State how many lines in the listing below hold the string "field"; nothing else is wanted.
>>>
-- Main loop correspondence: running A's remaining iterations (positions i … len-1) with
-- flag 0 computes exactly B's chunk scan from cursor i, provided the suffix is well formed.
lemma runA (cs : List Char) : ∀ (k i : Nat) (acc : List Int), i + k = cs.length →
    okEsc (cs.drop i) = true →
    Option.map Prod.fst ((List.range' i k).foldl (chA_step cs) (some (acc, (0:Int))))
      = chB_go cs i acc := by
  intro k
  induction k using Nat.strong_induction_on with
  | _ k IH =>
    intro i acc hlen hok
    rcases k with _ | m
    · have hnil : cs.drop i = [] := List.drop_eq_nil_iff.mpr (by omega)
      rw [chB_go_none _ _ _ (by rw [hnil]; rfl), hnil]
      simp
    · have hi : i < cs.length := by omega
      have hdrop : cs.drop i = cs[i] :: cs.drop (i+1) := List.drop_eq_getElem_cons hi
      rw [List.range'_succ, List.foldl_cons]
      by_cases hc : cs[i] = '\\'
      · -- a live backslash: B's find hits position i, the chunk is empty
        have hne : cs.drop (i+1) ≠ [] := by
          intro hnil
          rw [hdrop, hnil] at hok
          simp [okEsc, hc] at hok
        have hi1 : i + 1 < cs.length := by
          by_contra hcon
          exact hne (List.drop_eq_nil_iff.mpr (by omega))
        have hdrop1 : cs.drop (i+1) = cs[i+1] :: cs.drop (i+2) := List.drop_eq_getElem_cons hi1
        have hget1 : cs[i+1]? = some cs[i+1] := List.getElem?_eq_getElem hi1
        have h1 : (cs.drop i).findIdx? (fun c => decide (c = '\\')) = some 0 := by
          rw [hdrop, List.findIdx?_cons]
          simp [hc]
        have hB := chB_go_some cs i acc 0 h1
        simp only [Nat.add_zero, List.take_zero, List.map_nil, List.append_nil] at hB
        rw [hdrop, hdrop1, okEsc.eq_def] at hok
        simp only [hc, if_true] at hok
        by_cases hx : cs[i+1] = 'x'
        · -- \x escape: consume 4
          simp only [hx, if_true] at hok
          rcases hr : cs.drop (i+2) with _ | ⟨a, _ | ⟨b, rest2⟩⟩ <;> rw [hr] at hok
          · simp at hok
          · -- the hex field is the single last character: the flag never returns to 0
            obtain ⟨v, hv⟩ := Option.isSome_iff_exists.mp (by simpa using hok)
            have hlen2 : cs.length = i + 3 := by
              have := congrArg List.length hr
              simp at this
              omega
            have hm : m = 2 := by omega
            subst hm
            have hstep : chA_step cs (some (acc, (0:Int))) i = some (acc ++ [v], 3) := by
              simp [chA_step, List.getD_eq_getElem?_getD, List.getElem?_eq_getElem hi, hc,
                hget1, hx, hr, hv]
            rw [hstep, show List.range' (i+1) 2 = [i+1, i+2] from rfl]
            simp only [List.foldl_cons, List.foldl_nil]
            rw [chA_step_skip cs _ 3 _ (by norm_num), chA_step_skip cs _ (3-1) _ (by norm_num)]
            rw [hB]
            simp only [hget1, hx, if_true, hr, show List.take 2 [a] = [a] from rfl]
            rw [hv]
            have hnil : cs.drop (i+4) = [] := List.drop_eq_nil_iff.mpr (by omega)
            have hBnil := chB_go_none cs (i+4) (acc ++ [v]) (by rw [hnil]; rfl)
            simp [hBnil, hnil]
          · -- a full 2-character hex field: consume 4
            obtain ⟨hv', hok4'⟩ := Bool.and_eq_true_iff.mp hok
            obtain ⟨v, hv⟩ := Option.isSome_iff_exists.mp hv'
            have hr4 : cs.drop (i+4) = rest2 := by
              have hdd : cs.drop (i+4) = (cs.drop (i+2)).drop 2 := by
                rw [List.drop_drop]
              rw [hdd, hr]
              rfl
            have hok4 : okEsc (cs.drop (i+4)) = true := by rw [hr4]; exact hok4'
            have hm : 3 ≤ m := by
              have := congrArg List.length hr
              simp at this
              omega
            obtain ⟨m', rfl⟩ : ∃ m', m = m' + 3 := ⟨m - 3, by omega⟩
            have hstep : chA_step cs (some (acc, (0:Int))) i = some (acc ++ [v], 3) := by
              simp [chA_step, List.getD_eq_getElem?_getD, List.getElem?_eq_getElem hi, hc,
                hget1, hx, hr, hv]
            have hsplit : List.range' (i+1) (m'+3) = [i+1, i+2, i+3] ++ List.range' (i+4) m' := by
              rw [List.range'_succ, List.range'_succ, List.range'_succ]
              rfl
            rw [hstep, hsplit, List.foldl_append]
            simp only [List.foldl_cons, List.foldl_nil]
            rw [chA_step_skip cs _ 3 _ (by norm_num), chA_step_skip cs _ (3-1) _ (by norm_num),
              chA_step_skip cs _ (3-1-1) _ (by norm_num)]
            rw [show ((3:Int)-1-1-1) = 0 by norm_num]
            rw [IH m' (by omega) (i+4) (acc ++ [v]) (by omega) hok4]
            rw [hB]
            simp [hget1, hx, hr, hv]
        · by_cases hesc : cs[i+1] = 't' ∨ cs[i+1] = 'n' ∨ cs[i+1] = 'v' ∨ cs[i+1] = 'r' ∨
              cs[i+1] = '"' ∨ cs[i+1] = '\'' ∨ cs[i+1] = '\\'
          · -- known two-char escape: consume 2
            simp only [hx, if_false, hesc, if_true] at hok
            have hm1 : 1 ≤ m := by omega
            have hsplit : List.range' (i+1) m = (i+1) :: List.range' (i+2) (m-1) := by
              rw [show m = (m-1)+1 by omega, List.range'_succ]
              rw [show i+1+1 = i+2 by omega, show m-1+1-1 = m-1 by omega]
            have hcode : ∃ code : Int, chA_step cs (some (acc, (0:Int))) i = some (acc ++ [code], 1) ∧
                List.lookup cs[i+1] escDict = some code := by
              rcases hesc with h | h | h | h | h | h | h
              · exact ⟨9, by simp [chA_step, List.getD_eq_getElem?_getD, List.getElem?_eq_getElem hi, hc, hget1, h], by rw [h]; decide⟩
              · exact ⟨10, by simp [chA_step, List.getD_eq_getElem?_getD, List.getElem?_eq_getElem hi, hc, hget1, h], by rw [h]; decide⟩
              · exact ⟨11, by simp [chA_step, List.getD_eq_getElem?_getD, List.getElem?_eq_getElem hi, hc, hget1, h], by rw [h]; decide⟩
              · exact ⟨13, by simp [chA_step, List.getD_eq_getElem?_getD, List.getElem?_eq_getElem hi, hc, hget1, h], by rw [h]; decide⟩
              · exact ⟨34, by simp [chA_step, List.getD_eq_getElem?_getD, List.getElem?_eq_getElem hi, hc, hget1, h], by rw [h]; decide⟩
              · exact ⟨39, by simp [chA_step, List.getD_eq_getElem?_getD, List.getElem?_eq_getElem hi, hc, hget1, h], by rw [h]; decide⟩
              · exact ⟨92, by simp [chA_step, List.getD_eq_getElem?_getD, List.getElem?_eq_getElem hi, hc, hget1, h], by rw [h]; decide⟩
            obtain ⟨code, hstep, hlk⟩ := hcode
            rw [hstep, hsplit, List.foldl_cons, chA_step_skip cs _ 1 _ (by norm_num)]
            rw [show ((1:Int)-1) = 0 by norm_num]
            rw [IH (m-1) (by omega) (i+2) _ (by omega) hok]
            rw [hB]
            simp [hget1, hx, hlk]
          · -- unknown escape: append ord('\\') = 92, consume 1
            simp only [hx, if_false, hesc, if_false] at hok
            have hok1 : okEsc (cs.drop (i+1)) = true := by rw [hdrop1]; exact hok
            have hstep : chA_step cs (some (acc, (0:Int))) i =
                some (acc ++ [((92:Nat) : Int)], 0) := by
              have h92 : ('\\' : Char).toNat = 92 := by decide
              simp [chA_step, List.getD_eq_getElem?_getD, List.getElem?_eq_getElem hi, hc,
                hget1, hx, h92]
              push Not at hesc
              simp [hesc]
            rw [hstep, IH m (by omega) (i+1) _ (by omega) hok1]
            rw [hB]
            push Not at hesc
            obtain ⟨h1, h2, h3, h4, h5, h6, h7⟩ := hesc
            have hb : ∀ c : Char, cs[i+1] ≠ c → (cs[i+1] == c) = false := fun c hc' => beq_eq_false_iff_ne.mpr hc'
            simp [hget1, hx, escDict, List.lookup, hb _ h1, hb _ h2, hb _ h3, hb _ h4,
              hb _ h5, hb _ h6, hb _ h7]
      · -- ordinary character: consume 1 on the A side, peel it off B's chunk
        have hok1 : okEsc (cs.drop (i+1)) = true := by
          rcases hr : cs.drop (i+1) with _ | ⟨n, rest⟩
          · simp [okEsc]
          · rw [hdrop, hr, okEsc.eq_def] at hok
            simp only [hc, if_false] at hok
            simpa [hc] using hok
        have hstep : chA_step cs (some (acc, (0:Int))) i =
            some (acc ++ [(cs[i].toNat : Int)], 0) := by
          simp [chA_step, List.getD_eq_getElem?_getD, List.getElem?_eq_getElem hi, hc]
        rw [hstep, IH m (by omega) (i+1) _ (by omega) hok1]
        exact (chB_peel cs i acc hi hc).symm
<<<
### Task response:
2